AVAILABLE RECORDS below:
-- pv_equiv track=rewrite | github.com/ksam98/eng-ai-agents | assignments/assignment-2/part_c_semantic_search.py | merge_timestamps_into_intervals
-- ===== SOURCE A (Python) =====
-- def merge_timestamps_into_intervals(timestamps: list[int], max_gap_seconds: int) -> list[tuple[int, int]]:
--     if not timestamps:
--         return []
--
--     intervals: list[tuple[int, int]] = []
--     start = timestamps[0]
--     end = timestamps[0]
--
--     for ts in timestamps[1:]:
--         if ts - end <= max_gap_seconds:
--             end = ts
--         else:
--             intervals.append((start, end))
--             start = ts
--             end = ts
--
--     intervals.append((start, end))
--     return intervals
-- ===== SOURCE B (Python) =====
-- def merge_timestamps_into_intervals(timestamps: list[int], max_gap_seconds: int) -> list[tuple[int, int]]:
--     n = len(timestamps)
--     if n == 0:
--         return []
--     # Phase 1: indices where a new interval must start (gap to predecessor too large).
--     cuts = [0] + [i for i in range(1, n) if timestamps[i] - timestamps[i - 1] > max_gap_seconds] + [n]
--     # Phase 2: each adjacent cut pair [a, b) is one interval (first, last element).
--     return [(timestamps[a], timestamps[b - 1]) for a, b in zip(cuts, cuts[1:])]
-- ===== Notes on version B (the rewrite author's own statement) =====
-- stated objective: alternative
-- what changed: Replaces A's single running (start,end)-accumulator scan by an index-based two-phase decomposition: first compute the list of cut indices where the gap to the predecessor exceeds max_gap_seconds, then pair adjacent cuts and read each interval's endpoints directly out of the list by index.
import Mathlib
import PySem

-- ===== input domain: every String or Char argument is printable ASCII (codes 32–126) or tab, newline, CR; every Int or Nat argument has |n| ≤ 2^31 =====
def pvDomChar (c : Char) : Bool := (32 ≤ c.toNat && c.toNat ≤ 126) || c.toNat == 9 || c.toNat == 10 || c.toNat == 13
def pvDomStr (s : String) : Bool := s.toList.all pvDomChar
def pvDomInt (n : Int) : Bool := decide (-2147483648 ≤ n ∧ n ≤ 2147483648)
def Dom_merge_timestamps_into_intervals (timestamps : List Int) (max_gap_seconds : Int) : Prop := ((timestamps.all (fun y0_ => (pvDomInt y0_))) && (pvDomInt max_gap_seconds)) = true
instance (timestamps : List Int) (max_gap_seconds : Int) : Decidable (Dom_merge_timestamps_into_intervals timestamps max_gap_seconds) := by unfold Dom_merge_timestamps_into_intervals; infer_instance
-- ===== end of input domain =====

-- B replaces A's running (start,end) accumulator by two phases: collect the cut
-- indices where the gap is exceeded, then pair adjacent cuts into intervals.


-- ===== PORT A =====
-- Port of A: fold over timestamps[1:] carrying (intervals, start, end); append (start, end) at the end.
def merge_timestamps_into_intervals (timestamps : List Int) (max_gap_seconds : Int) : List (Int × Int) :=
  match timestamps with
  | [] => []
  | t0 :: rest =>
    let st := rest.foldl
      (fun (s : List (Int × Int) × Int × Int) ts =>
        if ts - s.2.2 ≤ max_gap_seconds then (s.1, s.2.1, ts)
        else (s.1 ++ [(s.2.1, s.2.2)], ts, ts))
      ([], t0, t0)
    st.1 ++ [(st.2.1, st.2.2)]

-- ===== PORT B =====
-- Port of B: phase 1 filters range(1, n) for the cut indices, phase 2 maps each
-- adjacent cut pair (a, b) to (timestamps[a], timestamps[b-1]).  All indices used
-- are in range by construction, so pyGetD _ _ 0 (= Python's timestamps[i], which
-- raises only out of range) is exact; cuts[1:] is PySem.List.slice cuts 1 none.
def merge_timestamps_into_intervals_alt (timestamps : List Int) (max_gap_seconds : Int) : List (Int × Int) :=
  let n : Int := timestamps.length
  if timestamps.length = 0 then []
  else
    let cuts : List Int :=
      [0] ++ (PySem.List.pyRange 1 n 1).filter
        (fun i => decide (PySem.List.pyGetD timestamps i 0
                          - PySem.List.pyGetD timestamps (i - 1) 0 > max_gap_seconds)) ++ [n]
    (cuts.zip (PySem.List.slice cuts (some 1) none)).map
      (fun ab => (PySem.List.pyGetD timestamps ab.1 0, PySem.List.pyGetD timestamps (ab.2 - 1) 0))

-- ===== PRECONDITION & SPEC =====
def Spec_merge_timestamps_into_intervals (timestamps : List Int) (max_gap_seconds : Int) (out : List (Int × Int)) : Prop := out = merge_timestamps_into_intervals_alt timestamps max_gap_seconds
instance (timestamps : List Int) (max_gap_seconds : Int) (out : List (Int × Int)) : Decidable (Spec_merge_timestamps_into_intervals timestamps max_gap_seconds out) := by unfold Spec_merge_timestamps_into_intervals; infer_instance

-- ===== CLAIM (what is proved, stated in full; the proofs are below) =====
def Claim_equal_merge_timestamps_into_intervals : Prop := ∀ (timestamps : List Int) (max_gap_seconds : Int), Dom_merge_timestamps_into_intervals timestamps max_gap_seconds → Spec_merge_timestamps_into_intervals timestamps max_gap_seconds (merge_timestamps_into_intervals timestamps max_gap_seconds)

-- ===== LEMMAS AND PROOFS =====

-- reference recursion: merged intervals starting from (start, end_) with gap bound g
def mergeGo (g : Int) (start end_ : Int) : List Int → List (Int × Int)
  | [] => [(start, end_)]
  | t :: ts => if t - end_ ≤ g then mergeGo g start t ts
               else (start, end_) :: mergeGo g t t ts

-- the end of the first merged interval / the remaining intervals (independent of start)
def fEnd (g e : Int) : List Int → Int
  | [] => e
  | t :: ts => if t - e ≤ g then fEnd g t ts else e

def fRest (g e : Int) : List Int → List (Int × Int)
  | [] => []
  | t :: ts => if t - e ≤ g then fRest g t ts else mergeGo g t t ts

lemma mergeGo_decomp (g : Int) : ∀ (l : List Int) (s e : Int),
    mergeGo g s e l = (s, fEnd g e l) :: fRest g e l := by
  intro l
  induction l with
  | nil => intro s e; simp [mergeGo, fEnd, fRest]
  | cons t ts ih =>
    intro s e
    by_cases h : t - e ≤ g <;> simp [mergeGo, fEnd, fRest, h, ih]

-- A's fold produces mergeGo
lemma a_fold_eq (g : Int) :
    ∀ (rest : List Int) (acc : List (Int × Int)) (s e : Int),
      (let st := rest.foldl
        (fun (st : List (Int × Int) × Int × Int) ts =>
          if ts - st.2.2 ≤ g then (st.1, st.2.1, ts)
          else (st.1 ++ [(st.2.1, st.2.2)], ts, ts)) (acc, s, e)
       st.1 ++ [(st.2.1, st.2.2)]) = acc ++ mergeGo g s e rest := by
  intro rest
  induction rest with
  | nil => intro acc s e; simp [mergeGo]
  | cons t ts ih =>
    intro acc s e
    by_cases h : t - e ≤ g
    · simp only [List.foldl_cons, if_pos h, mergeGo, ih]
    · simp only [List.foldl_cons, if_neg h, mergeGo, ih, List.append_assoc,
        List.singleton_append]

-- B abstractions
def pf (ts : List Int) (ab : Int × Int) : Int × Int :=
  (PySem.List.pyGetD ts ab.1 0, PySem.List.pyGetD ts (ab.2 - 1) 0)

def bnds (ts : List Int) (g : Int) : List Int :=
  (PySem.List.pyRange 1 (ts.length : Int) 1).filter
    (fun i => decide (PySem.List.pyGetD ts i 0 - PySem.List.pyGetD ts (i - 1) 0 > g))

def pairsOf (ts : List Int) (cuts : List Int) : List (Int × Int) :=
  (cuts.zip cuts.tail).map (pf ts)

lemma pyGetD_cons_add_one (x : Int) (xs : List Int) (i : Int) (h : 0 ≤ i) :
    PySem.List.pyGetD (x :: xs) (i + 1) 0 = PySem.List.pyGetD xs i 0 := by
  obtain ⟨k, rfl⟩ := Int.eq_ofNat_of_zero_le h
  rw [show ((k : Int) + 1) = ((k + 1 : Nat) : Int) by push_cast; ring,
      PySem.List.pyGetD_natCast, PySem.List.pyGetD_natCast]
  simp [List.getD]

lemma pyGetD_zero_cons (x : Int) (xs : List Int) :
    PySem.List.pyGetD (x :: xs) 0 0 = x := by
  rw [show (0 : Int) = ((0 : Nat) : Int) by norm_num, PySem.List.pyGetD_natCast]
  rfl

lemma pyGetD_one_cons (x y : Int) (xs : List Int) :
    PySem.List.pyGetD (x :: y :: xs) 1 0 = y := by
  rw [show (1 : Int) = ((1 : Nat) : Int) by norm_num, PySem.List.pyGetD_natCast]
  rfl

lemma mem_bnds_ge_one (ts : List Int) (g : Int) : ∀ i ∈ bnds ts g, 1 ≤ i := by
  intro i hi
  have := List.mem_filter.mp hi |>.1
  exact (PySem.List.mem_pyRange_one.mp this).1

-- boundary-index shift: the cut indices of t0 :: tail are the (possible) cut at 1
-- followed by the cut indices of tail shifted by one
lemma bnds_shift (t0 t1 : Int) (rest : List Int) (g : Int) :
    bnds (t0 :: t1 :: rest) g
      = (if t1 - t0 > g then [1] else []) ++ (bnds (t1 :: rest) g).map (· + 1) := by
  unfold bnds
  have hn : (((t0 :: t1 :: rest).length : Int)) = ((t1 :: rest).length : Int) + 1 := by
    simp
  rw [hn]
  set m : Int := ((t1 :: rest).length : Int) with hm
  have hm1 : (1 : Int) ≤ m := by simp [hm]
  rw [PySem.List.pyRange_one_cons (by omega : (1:Int) < m + 1)]
  have hshift : PySem.List.pyRange (1 + 1) (m + 1) 1 = (PySem.List.pyRange 1 m 1).map (· + 1) := by
    rw [PySem.List.pyRange_one, PySem.List.pyRange_one, List.map_map]
    have : (m + 1 - (1 + 1)).toNat = (m - 1).toNat := by omega
    rw [this]
    apply List.map_congr_left
    intro k _
    simp; ring
  rw [hshift, List.filter_cons, List.filter_map]
  have hp1 : (decide (PySem.List.pyGetD (t0 :: t1 :: rest) 1 0
      - PySem.List.pyGetD (t0 :: t1 :: rest) (1 - 1) 0 > g)) = decide (t1 - t0 > g) := by
    norm_num [pyGetD_one_cons, pyGetD_zero_cons]
  have hpred : ∀ i ∈ PySem.List.pyRange 1 m 1,
      (decide (PySem.List.pyGetD (t0 :: t1 :: rest) (i + 1) 0
        - PySem.List.pyGetD (t0 :: t1 :: rest) (i + 1 - 1) 0 > g))
      = (decide (PySem.List.pyGetD (t1 :: rest) i 0
        - PySem.List.pyGetD (t1 :: rest) (i - 1) 0 > g)) := by
    intro i hi
    have h1 : (1 : Int) ≤ i := (PySem.List.mem_pyRange_one.mp hi).1
    have e1 : PySem.List.pyGetD (t0 :: t1 :: rest) (i + 1) 0
        = PySem.List.pyGetD (t1 :: rest) i 0 := pyGetD_cons_add_one _ _ i (by omega)
    have e2 : PySem.List.pyGetD (t0 :: t1 :: rest) (i + 1 - 1) 0
        = PySem.List.pyGetD (t1 :: rest) (i - 1) 0 := by
      rw [show i + 1 - 1 = (i - 1) + 1 by ring]
      exact pyGetD_cons_add_one _ _ (i - 1) (by omega)
    rw [e1, e2]
  rw [List.filter_congr (by intro i hi; exact hpred i hi)]
  by_cases hgap : t1 - t0 > g
  · simp only [hp1, hgap, decide_true, if_pos]
    simp
  · simp only [hp1, hgap, decide_false, if_false]
    simp

lemma pf_shift (t0 : Int) (tail : List Int) (a b : Int) (ha : 0 ≤ a) (hb : 1 ≤ b) :
    pf (t0 :: tail) (a + 1, b + 1) = pf tail (a, b) := by
  unfold pf
  have e1 := pyGetD_cons_add_one t0 tail a ha
  have e2 : PySem.List.pyGetD (t0 :: tail) b 0
      = PySem.List.pyGetD tail (b - 1) 0 := by
    conv_lhs => rw [show b = (b - 1) + 1 by ring]
    exact pyGetD_cons_add_one t0 tail (b - 1) (by omega)
  rw [show b + 1 - 1 = b by ring, e1, e2]

lemma pairs_shift (t0 : Int) (tail : List Int) :
    ∀ cuts : List Int, (∀ c ∈ cuts, 0 ≤ c) → (∀ c ∈ cuts.tail, 1 ≤ c) →
      ((cuts.map (· + 1)).zip (cuts.map (· + 1)).tail).map (pf (t0 :: tail))
        = (cuts.zip cuts.tail).map (pf tail) := by
  intro cuts
  induction cuts with
  | nil => intro _ _; simp
  | cons a r ih =>
    intro h0 h1
    cases r with
    | nil => simp
    | cons b r' =>
      have h := ih (fun c hc => h0 c (List.mem_cons_of_mem a hc))
        (fun c hc => h1 c (by simp at hc ⊢; tauto))
      simp only [List.map_cons, List.tail_cons] at h
      simp only [List.map_cons, List.tail_cons, List.zip_cons_cons, List.map_cons]
      rw [pf_shift t0 tail a b (h0 a (by simp)) (h1 b (by simp))]
      exact congrArg (List.cons (pf tail (a, b))) h

-- main bridge: the cut-pair construction equals mergeGo
lemma b_pairs_eq (g : Int) : ∀ (rest : List Int) (t0 : Int),
    pairsOf (t0 :: rest) (0 :: (bnds (t0 :: rest) g ++ [((t0 :: rest).length : Int)]))
      = mergeGo g t0 t0 rest := by
  intro rest
  induction rest with
  | nil =>
    intro t0
    have hb : bnds [t0] g = [] := by
      unfold bnds
      simp [PySem.List.pyRange_one_eq_nil]
    simp [hb, pairsOf, pf, mergeGo]
  | cons t1 rs ih =>
    intro t0
    have hC1 : ∀ c ∈ bnds (t1 :: rs) g ++ [((t1 :: rs).length : Int)], 1 ≤ c := by
      intro c hc
      rcases List.mem_append.mp hc with h | h
      · exact mem_bnds_ge_one _ _ c h
      · simp at h; subst h; simp
    have hC0 : ∀ c ∈ (0 : Int) :: (bnds (t1 :: rs) g ++ [((t1 :: rs).length : Int)]), 0 ≤ c := by
      intro c hc
      rcases List.mem_cons.mp hc with h | h
      · omega
      · have := hC1 c h; omega
    have hlen : (((t0 :: t1 :: rs).length : Int)) = ((t1 :: rs).length : Int) + 1 := by
      simp
    rw [bnds_shift t0 t1 rs g]
    by_cases hgap : t1 - t0 > g
    · -- a large gap at index 1: cuts(ts) = 0 :: map (+1) (0 :: C)
      have hcuts : (0 : Int) :: ((if t1 - t0 > g then [1] else [])
            ++ (bnds (t1 :: rs) g).map (· + 1) ++ [((t0 :: t1 :: rs).length : Int)])
          = 0 :: (((0 : Int) :: (bnds (t1 :: rs) g ++ [((t1 :: rs).length : Int)])).map (· + 1)) := by
        simp [hgap]
      rw [hcuts]
      unfold pairsOf
      rw [show mergeGo g t0 t0 (t1 :: rs) = (t0, t0) :: mergeGo g t1 t1 rs from by
        simp [mergeGo, show ¬ (t1 - t0 ≤ g) by omega]]
      rw [← ih t1]
      unfold pairsOf
      simp only [List.map_cons, List.tail_cons, List.zip_cons_cons, List.map_cons]
      congr 1
      · -- pf ts (0, 0 + 1) = (t0, t0)
        unfold pf
        rw [show (0 : Int) + 1 - 1 = 0 by ring, pyGetD_zero_cons]
      · have h := pairs_shift t0 (t1 :: rs)
          ((0 : Int) :: (bnds (t1 :: rs) g ++ [((t1 :: rs).length : Int)])) hC0 (by simpa using hC1)
        simp only [List.map_cons, List.tail_cons] at h
        exact h
    · -- no gap at index 1: cuts(ts) = 0 :: map (+1) C
      set C : List Int := bnds (t1 :: rs) g ++ [((t1 :: rs).length : Int)] with hCdef
      have hcuts : (0 : Int) :: ((if t1 - t0 > g then [1] else [])
            ++ (bnds (t1 :: rs) g).map (· + 1) ++ [((t0 :: t1 :: rs).length : Int)])
          = 0 :: (C.map (· + 1)) := by
        simp [hgap, hCdef]
      rw [hcuts]
      obtain ⟨c0, C', hC⟩ : ∃ c0 C', C = c0 :: C' := by
        rw [hCdef]
        cases bnds (t1 :: rs) g with
        | nil => exact ⟨_, _, rfl⟩
        | cons x xs => exact ⟨_, _, rfl⟩
      have hc01 : 1 ≤ c0 := hC1 c0 (by rw [hC]; simp)
      have hIH := ih t1
      unfold pairsOf at hIH
      rw [← hCdef, hC] at hIH
      simp only [List.tail_cons, List.zip_cons_cons, List.map_cons] at hIH
      rw [mergeGo_decomp g rs t1 t1] at hIH
      have hfst : pf (t1 :: rs) (0, c0) = (t1, fEnd g t1 rs) := (List.cons.inj hIH).1
      have hrest : ((c0 :: C').zip C').map (pf (t1 :: rs)) = fRest g t1 rs := (List.cons.inj hIH).2
      unfold pairsOf
      rw [hC]
      simp only [List.map_cons, List.tail_cons, List.zip_cons_cons, List.map_cons]
      rw [show mergeGo g t0 t0 (t1 :: rs) = mergeGo g t0 t1 rs from by
        simp [mergeGo, show t1 - t0 ≤ g by omega]]
      rw [mergeGo_decomp g rs t0 t1]
      congr 1
      · -- pf ts (0, c0 + 1) = (t0, fEnd g t1 rs)
        have hsnd : PySem.List.pyGetD (t1 :: rs) (c0 - 1) 0 = fEnd g t1 rs := by
          have := congrArg Prod.snd hfst
          simpa [pf] using this
        unfold pf
        rw [show c0 + 1 - 1 = (c0 - 1) + 1 by ring,
          pyGetD_cons_add_one t0 (t1 :: rs) (c0 - 1) (by omega), hsnd, pyGetD_zero_cons]
      · have h := pairs_shift t0 (t1 :: rs) (c0 :: C')
          (fun c hc => hC0 c (List.mem_cons_of_mem 0 (hC.symm ▸ hc)))
          (fun c hc => hC1 c (hC.symm ▸ List.mem_cons_of_mem c0 hc))
        simp only [List.map_cons, List.tail_cons] at h
        rw [h, hrest]

-- ===== VERDICT (by name: the statement is the Claim_ definition above) =====
theorem merge_timestamps_into_intervals_spec : Claim_equal_merge_timestamps_into_intervals := by
  intro timestamps g _
  unfold Spec_merge_timestamps_into_intervals
  cases timestamps with
  | nil => rfl
  | cons t0 rest =>
    have hb := b_pairs_eq g rest t0
    have ha := a_fold_eq g rest [] t0 t0
    simp only [List.nil_append] at ha
    simp only [merge_timestamps_into_intervals]
    rw [ha]
    simp only [merge_timestamps_into_intervals_alt]
    rw [if_neg (by simp)]
    rw [PySem.List.slice_from_one]
    unfold pairsOf pf at hb
    rw [← hb]
    simp [bnds]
End of AVAILABLE RECORDS.
An exact copy of the lines above between the line holding "(PySem.List.pyGetD (t1 :: rest) i 0" and the line holding "have e2 : PySem.List.pyGetD (t0 :: t1", inclusive, is the whole answer.

      = (decide (PySem.List.pyGetD (t1 :: rest) i 0
        - PySem.List.pyGetD (t1 :: rest) (i - 1) 0 > g)) := by
    intro i hi
    have h1 : (1 : Int) ≤ i := (PySem.List.mem_pyRange_one.mp hi).1
    have e1 : PySem.List.pyGetD (t0 :: t1 :: rest) (i + 1) 0
        = PySem.List.pyGetD (t1 :: rest) i 0 := pyGetD_cons_add_one _ _ i (by omega)
    have e2 : PySem.List.pyGetD (t0 :: t1 :: rest) (i + 1 - 1) 0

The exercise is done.